Sulpicius looked astonished. “Your client?”

“I have clients everywhere, Publius Sulpicius, even among the great patrician families,” said Gaius Marius complacently; he was beginning to feel better—or rather, the numbness had settled down. Moving toward the temple entrance, he turned to the others and said, “Keep your courage up! It was prophesied that I would be consul of Rome seven times, so this absence is purely a temporary one. And when I am consul a seventh time, you will all be rewarded greatly.”

“I need no reward, Gaius Marius,” said Sulpicius stiffly. “I do this for Rome alone.”

“That’s true of everyone here, Publius Sulpicius. In the meantime, we’d better get a move on. I give Sulla until darkness to garrison all the gates. Our best alternative is the Capena—but be careful, all of you.”

Sulpicius and the other nine disappeared at a run up the Clivus Palatinus, but when Marius started to walk along the Velia toward the Forum and his house, Lucius Decumius detained him.

“Gaius Marius, you and I are going to the Capena Gate at once,” said the little man from the Subura. “Young Marius can dash home and pick up a bit of ready money, he’s the youngest and fittest. If he finds the Capena Gate garrisoned, he can find some other way out, even if he has to go over the walls. He can write that letter to your cousin, and your wife can add a bit to convince him.”

“Julia!” said Marius desolately.

“You’ll see her again, just like you said. The prophecy, eh? Seven times consul. You’ll be back. She’ll worry a lot less if she knows you’re already on your way. Young Marius, your tata and I will wait among the tombs just beyond the gate. We’ll try to keep an eye out for you, but if we can’t, then look for us there.”

While Young Marius turned in the direction of home, his father and Lucius Decumius walked up the Clivus Palatinus.

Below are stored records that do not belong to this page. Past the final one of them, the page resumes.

theorem pvJ_step (grid : List (List String)) (P : List (Int × Int))
    (sA : PySem.Set (Int × Int) × List (List (Int × Int)))
    (sB : PySem.Set (Int × Int) × Int) (x : Int × Int) (hx : pvInB grid x)
    (hJ : pvJ grid P sA sB) :
    pvJ grid (P ++ [x]) (pvStepA grid sA x) (pvStepB grid sB x) := by
  obtain ⟨J1, J2, J3, J4, J5, J6⟩ := hJ
  have hclA := pvJ_closedA grid P sA sB ⟨J1, J2, J3, J4, J5, J6⟩
  have hclB := pvJ_closedB grid P sA sB ⟨J1, J2, J3, J4, J5, J6⟩
  have hsub := pvJ_subBA grid P sA sB ⟨J1, J2, J3, J4, J5, J6⟩
  have hnd := pvJ_nodup grid P sA sB ⟨J1, J2, J3, J4, J5, J6⟩
  have hchk := pv_check_iff grid x hx
  by_cases hA : x ∉ sA.1 ∧ pvGetA grid x.1 x.2 = "Village"
  · -- A flood-fills a new cluster
    have hvx : pvVillP grid x := hchk.mp hA.2
    obtain ⟨D1, D2, D3, _⟩ := pvDfsA_component grid x sA.1 hvx hA.1 hclA
    have hxD : x ∈ (pvDfsA grid [x] sA.1 []).1 := (D1 x).mpr Relation.ReflTransGen.refl
    have holdpred : ∀ C ∈ sA.2,
        (∃ y ∈ P ++ [x], pvRunB grid y.1 y.2 = true ∧ y ∈ C) ↔
        (∃ y ∈ P, pvRunB grid y.1 y.2 = true ∧ y ∈ C) := by
      intro C hC
      constructor
      · rintro ⟨y, hyP, hyR, hyC⟩
        rcases List.mem_append.mp hyP with hyP | hyx
        · exact ⟨y, hyP, hyR, hyC⟩
        · rw [List.mem_singleton] at hyx
          subst hyx
          exact absurd ((J1 y).mpr ⟨C, hC, hyC⟩) hA.1
      · rintro ⟨y, hyP, hyR, hyC⟩
        exact ⟨y, List.mem_append.mpr (Or.inl hyP), hyR, hyC⟩
    by_cases hB : x ∉ sB.1 ∧ pvRunB grid x.1 x.2 = true
    · -- case C1: both fire
      have hF := pvFloodB_component grid x sB.1 (pv_runS_vill grid x.1 x.2 hB.2) hB.1 hclB
      rw [pvStepA, if_pos hA, pvStepB, if_pos hB]
      refine ⟨?_, ?_, ?_, ?_, ?_, ?_⟩
      · intro p
        rw [D2, J1]
        simp only [List.mem_append, List.mem_singleton]
        constructor
        · rintro (⟨C, hC, hpC⟩ | hp)
          · exact ⟨C, Or.inl hC, hpC⟩
          · exact ⟨_, Or.inr rfl, hp⟩
        · rintro ⟨C, hC | rfl, hpC⟩
          · exact Or.inl ⟨C, hC, hpC⟩
          · exact Or.inr hpC
      · intro C hC
        rcases List.mem_append.mp hC with hC | hC
        · exact J2 C hC
        · rw [List.mem_singleton] at hC
          subst hC
          exact ⟨x, hvx, D1⟩
      · rw [List.pairwise_append]
        refine ⟨J3, List.pairwise_singleton _ _, ?_⟩
        intro C hC C' hC' p hpC
        rw [List.mem_singleton] at hC'
        subst hC'
        intro hpD
        exact D3 p hpD ((J1 p).mpr ⟨C, hC, hpC⟩)
      · intro y hy hvy
        rcases List.mem_append.mp hy with hy | hy
        · exact (D2 y).mpr (Or.inl (J4 y hy hvy))
        · rw [List.mem_singleton] at hy
          subst hy
          exact (D2 y).mpr (Or.inr hxD)
      · intro p
        rw [hF, J5]
        constructor
        · rintro (⟨y, hyP, hyR, hyRe⟩ | hp)
          · exact ⟨y, List.mem_append.mpr (Or.inl hyP), hyR, hyRe⟩
          · exact ⟨x, List.mem_append.mpr (Or.inr (List.mem_singleton.mpr rfl)), hB.2, hp⟩
        · rintro ⟨y, hyP, hyR, hyRe⟩
          rcases List.mem_append.mp hyP with hyP | hyx
          · exact Or.inl ⟨y, hyP, hyR, hyRe⟩
          · rw [List.mem_singleton] at hyx
            subst hyx
            exact Or.inr hyRe
      · have hcongr : sA.2.countP
            (fun C => decide (∃ y ∈ P ++ [x], pvRunB grid y.1 y.2 = true ∧ y ∈ C)) =
            sA.2.countP (fun C => decide (∃ y ∈ P, pvRunB grid y.1 y.2 = true ∧ y ∈ C)) := by
          apply List.countP_congr
          intro C hC
          simp only [decide_eq_true_eq]
          exact holdpred C hC
        have hnew : List.countP
            (fun C => decide (∃ y ∈ P ++ [x], pvRunB grid y.1 y.2 = true ∧ y ∈ C))
            [(pvDfsA grid [x] sA.1 []).1] = 1 := by
          simp only [List.countP_cons, List.countP_nil, decide_eq_true_eq]
          rw [if_pos ⟨x, List.mem_append.mpr (Or.inr (List.mem_singleton.mpr rfl)), hB.2, hxD⟩]
        rw [List.countP_append, hcongr, hnew, J6]
        push_cast
        ring
    · -- case C2: A fires, B does not: x is not a run start
      have hnr : pvRunB grid x.1 x.2 = false := by
        by_contra hr
        rw [Bool.not_eq_false] at hr
        have hxB : x ∈ sB.1 := by
          by_contra hxB
          exact hB ⟨hxB, hr⟩
        exact hA.1 (hsub x hxB)
      rw [pvStepA, if_pos hA, pvStepB, if_neg hB]
      refine ⟨?_, ?_, ?_, ?_, ?_, ?_⟩
      · intro p
        rw [D2, J1]
        simp only [List.mem_append, List.mem_singleton]
        constructor
        · rintro (⟨C, hC, hpC⟩ | hp)
          · exact ⟨C, Or.inl hC, hpC⟩
          · exact ⟨_, Or.inr rfl, hp⟩
        · rintro ⟨C, hC | rfl, hpC⟩
          · exact Or.inl ⟨C, hC, hpC⟩
          · exact Or.inr hpC
      · intro C hC
        rcases List.mem_append.mp hC with hC | hC
        · exact J2 C hC
        · rw [List.mem_singleton] at hC
          subst hC
          exact ⟨x, hvx, D1⟩
      · rw [List.pairwise_append]
        refine ⟨J3, List.pairwise_singleton _ _, ?_⟩
        intro C hC C' hC' p hpC
        rw [List.mem_singleton] at hC'
        subst hC'
        intro hpD
        exact D3 p hpD ((J1 p).mpr ⟨C, hC, hpC⟩)
      · intro y hy hvy
        rcases List.mem_append.mp hy with hy | hy
        · exact (D2 y).mpr (Or.inl (J4 y hy hvy))
        · rw [List.mem_singleton] at hy
          subst hy
          exact (D2 y).mpr (Or.inr hxD)
      · intro p
        rw [J5]
        constructor
        · rintro ⟨y, hyP, hyR, hyRe⟩
          exact ⟨y, List.mem_append.mpr (Or.inl hyP), hyR, hyRe⟩
        · rintro ⟨y, hyP, hyR, hyRe⟩
          rcases List.mem_append.mp hyP with hyP | hyx
          · exact ⟨y, hyP, hyR, hyRe⟩
          · rw [List.mem_singleton] at hyx
            subst hyx
            rw [hnr] at hyR
            simp at hyR
      · have hcongr : sA.2.countP
            (fun C => decide (∃ y ∈ P ++ [x], pvRunB grid y.1 y.2 = true ∧ y ∈ C)) =
            sA.2.countP (fun C => decide (∃ y ∈ P, pvRunB grid y.1 y.2 = true ∧ y ∈ C)) := by
          apply List.countP_congr
          intro C hC
          simp only [decide_eq_true_eq]
          exact holdpred C hC
        have hnew : List.countP
            (fun C => decide (∃ y ∈ P ++ [x], pvRunB grid y.1 y.2 = true ∧ y ∈ C))
            [(pvDfsA grid [x] sA.1 []).1] = 0 := by
          simp only [List.countP_cons, List.countP_nil, decide_eq_true_eq]
          rw [if_neg]
          rintro ⟨y, hyP, hyR, hyD⟩
          rcases List.mem_append.mp hyP with hyP | hyx
          · exact D3 y hyD (J4 y hyP (pv_runS_vill grid y.1 y.2 hyR))
          · rw [List.mem_singleton] at hyx
            rw [hyx, hnr] at hyR
            simp at hyR
        rw [List.countP_append, hcongr, hnew, J6]
        push_cast
        ring
  · -- A does not fire at x
    by_cases hB : x ∉ sB.1 ∧ pvRunB grid x.1 x.2 = true
    · -- case C3: B counts a component that A has already collected
      have hvx : pvVillP grid x := pv_runS_vill grid x.1 x.2 hB.2
      have hxA : x ∈ sA.1 := by
        by_contra hxA
        exact hA ⟨hxA, hchk.mpr hvx⟩
      have hF := pvFloodB_component grid x sB.1 hvx hB.1 hclB
      rw [pvStepA, if_neg hA, pvStepB, if_pos hB]
      obtain ⟨C0, hC0, hxC0⟩ := (J1 x).mp hxA
      obtain ⟨s0, hs0v, hC0iff⟩ := J2 C0 hC0
      have hC0x : ∀ p, p ∈ C0 ↔ pvReach grid x p := pv_comp_switch grid C0 s0 x hC0iff hxC0
      refine ⟨J1, J2, J3, ?_, ?_, ?_⟩
      · intro y hy hvy
        rcases List.mem_append.mp hy with hy | hy
        · exact J4 y hy hvy
        · rw [List.mem_singleton] at hy
          subst hy
          exact hxA
      · intro p
        rw [hF, J5]
        constructor
        · rintro (⟨y, hyP, hyR, hyRe⟩ | hp)
          · exact ⟨y, List.mem_append.mpr (Or.inl hyP), hyR, hyRe⟩
          · exact ⟨x, List.mem_append.mpr (Or.inr (List.mem_singleton.mpr rfl)), hB.2, hp⟩
        · rintro ⟨y, hyP, hyR, hyRe⟩
          rcases List.mem_append.mp hyP with hyP | hyx
          · exact Or.inl ⟨y, hyP, hyR, hyRe⟩
          · rw [List.mem_singleton] at hyx
            subst hyx
            exact Or.inr hyRe
      · have hp0 : (fun C => decide (∃ y ∈ P, pvRunB grid y.1 y.2 = true ∧ y ∈ C)) C0 = false := by
          simp only [decide_eq_false_iff_not]
          rintro ⟨y, hyP, hyR, hyC0⟩
          have : pvReach grid y x := by
            have hyx : pvReach grid x y := (hC0x y).mp hyC0
            exact pvReach_symm grid hyx
          exact hB.1 ((J5 x).mpr ⟨y, hyP, hyR, this⟩)
        have hq0 : (fun C => decide (∃ y ∈ P ++ [x], pvRunB grid y.1 y.2 = true ∧ y ∈ C)) C0 = true := by
          simp only [decide_eq_true_eq]
          exact ⟨x, List.mem_append.mpr (Or.inr (List.mem_singleton.mpr rfl)), hB.2, hxC0⟩
        have hoth : ∀ C ∈ sA.2, C ≠ C0 →
            (fun C => decide (∃ y ∈ P, pvRunB grid y.1 y.2 = true ∧ y ∈ C)) C =
            (fun C => decide (∃ y ∈ P ++ [x], pvRunB grid y.1 y.2 = true ∧ y ∈ C)) C := by
          intro C hC hne
          simp only [decide_eq_decide]
          constructor
          · rintro ⟨y, hyP, hyR, hyC⟩
            exact ⟨y, List.mem_append.mpr (Or.inl hyP), hyR, hyC⟩
          · rintro ⟨y, hyP, hyR, hyC⟩
            rcases List.mem_append.mp hyP with hyP | hyx
            · exact ⟨y, hyP, hyR, hyC⟩
            · rw [List.mem_singleton] at hyx
              rw [hyx] at hyC
              exact absurd hyC (pv_pairwise_get sA.2 J3 hC0 hC
                (fun h => hne h.symm) x hxC0)
        have hflip := pv_countP_flip sA.2 _ _ C0 hC0 hnd hp0 hq0
          (fun b hb hbne => hoth b hb hbne)
        rw [hflip, J6]
        push_cast
        ring
    · -- case C4: neither fires
      rw [pvStepA, if_neg hA, pvStepB, if_neg hB]
      have hBmem : pvRunB grid x.1 x.2 = true → x ∈ sB.1 := by
        intro hr
        by_contra hxB
        exact hB ⟨hxB, hr⟩
      refine ⟨J1, J2, J3, ?_, ?_, ?_⟩
      · intro y hy hvy
        rcases List.mem_append.mp hy with hy | hy
        · exact J4 y hy hvy
        · rw [List.mem_singleton] at hy
          subst hy
          by_contra hxA'
          exact hA ⟨hxA', hchk.mpr hvy⟩
      · intro p
        rw [J5]
        constructor
        · rintro ⟨y, hyP, hyR, hyRe⟩
          exact ⟨y, List.mem_append.mpr (Or.inl hyP), hyR, hyRe⟩
        · rintro ⟨y, hyP, hyR, hyRe⟩
          rcases List.mem_append.mp hyP with hyP | hyx
          · exact ⟨y, hyP, hyR, hyRe⟩
          · rw [List.mem_singleton] at hyx
            subst hyx
            have hxB : y ∈ sB.1 := hBmem hyR
            exact (J5 p).mp (pvClosed_reach grid hclB hxB hyRe)
      · rw [J6]
        congr 1
        apply List.countP_congr
        intro C hC
        simp only [decide_eq_true_eq]
        constructor
        · rintro ⟨y, hyP, hyR, hyC⟩
          exact ⟨y, List.mem_append.mpr (Or.inl hyP), hyR, hyC⟩
        · rintro ⟨y, hyP, hyR, hyC⟩
          rcases List.mem_append.mp hyP with hyP | hyx
          · exact ⟨y, hyP, hyR, hyC⟩
          · rw [List.mem_singleton] at hyx
            subst hyx
            have hxB : y ∈ sB.1 := hBmem hyR
            obtain ⟨z, hzP, hzR, hzRe⟩ := (J5 y).mp hxB
            obtain ⟨s, hsv, hCiff⟩ := J2 C hC
            have hzC : z ∈ C := by
              rw [hCiff]
              exact Relation.ReflTransGen.trans ((hCiff y).mp hyC) (pvReach_symm grid hzRe)
            exact ⟨z, hzP, hzR, hzC⟩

Just inside the Porta Mugonia they entered the narrow street which ran to the old meeting houses above the Via Triumphalis, where a flight of steps led down off the Palatium. Noises in the distance told them that Sulla and his troops were moving from the Esquiline down into the Palus Ceroliae, but when Marius and Decumius hurried through the huge Capena Gate, no one garbed like a soldier was anywhere near it. They walked a short distance down the road before placing themselves behind a tomb from which they could see the gate comfortably. Many people came through Capena during the next two hours; not everyone wanted to remain in a Rome held by a Roman army.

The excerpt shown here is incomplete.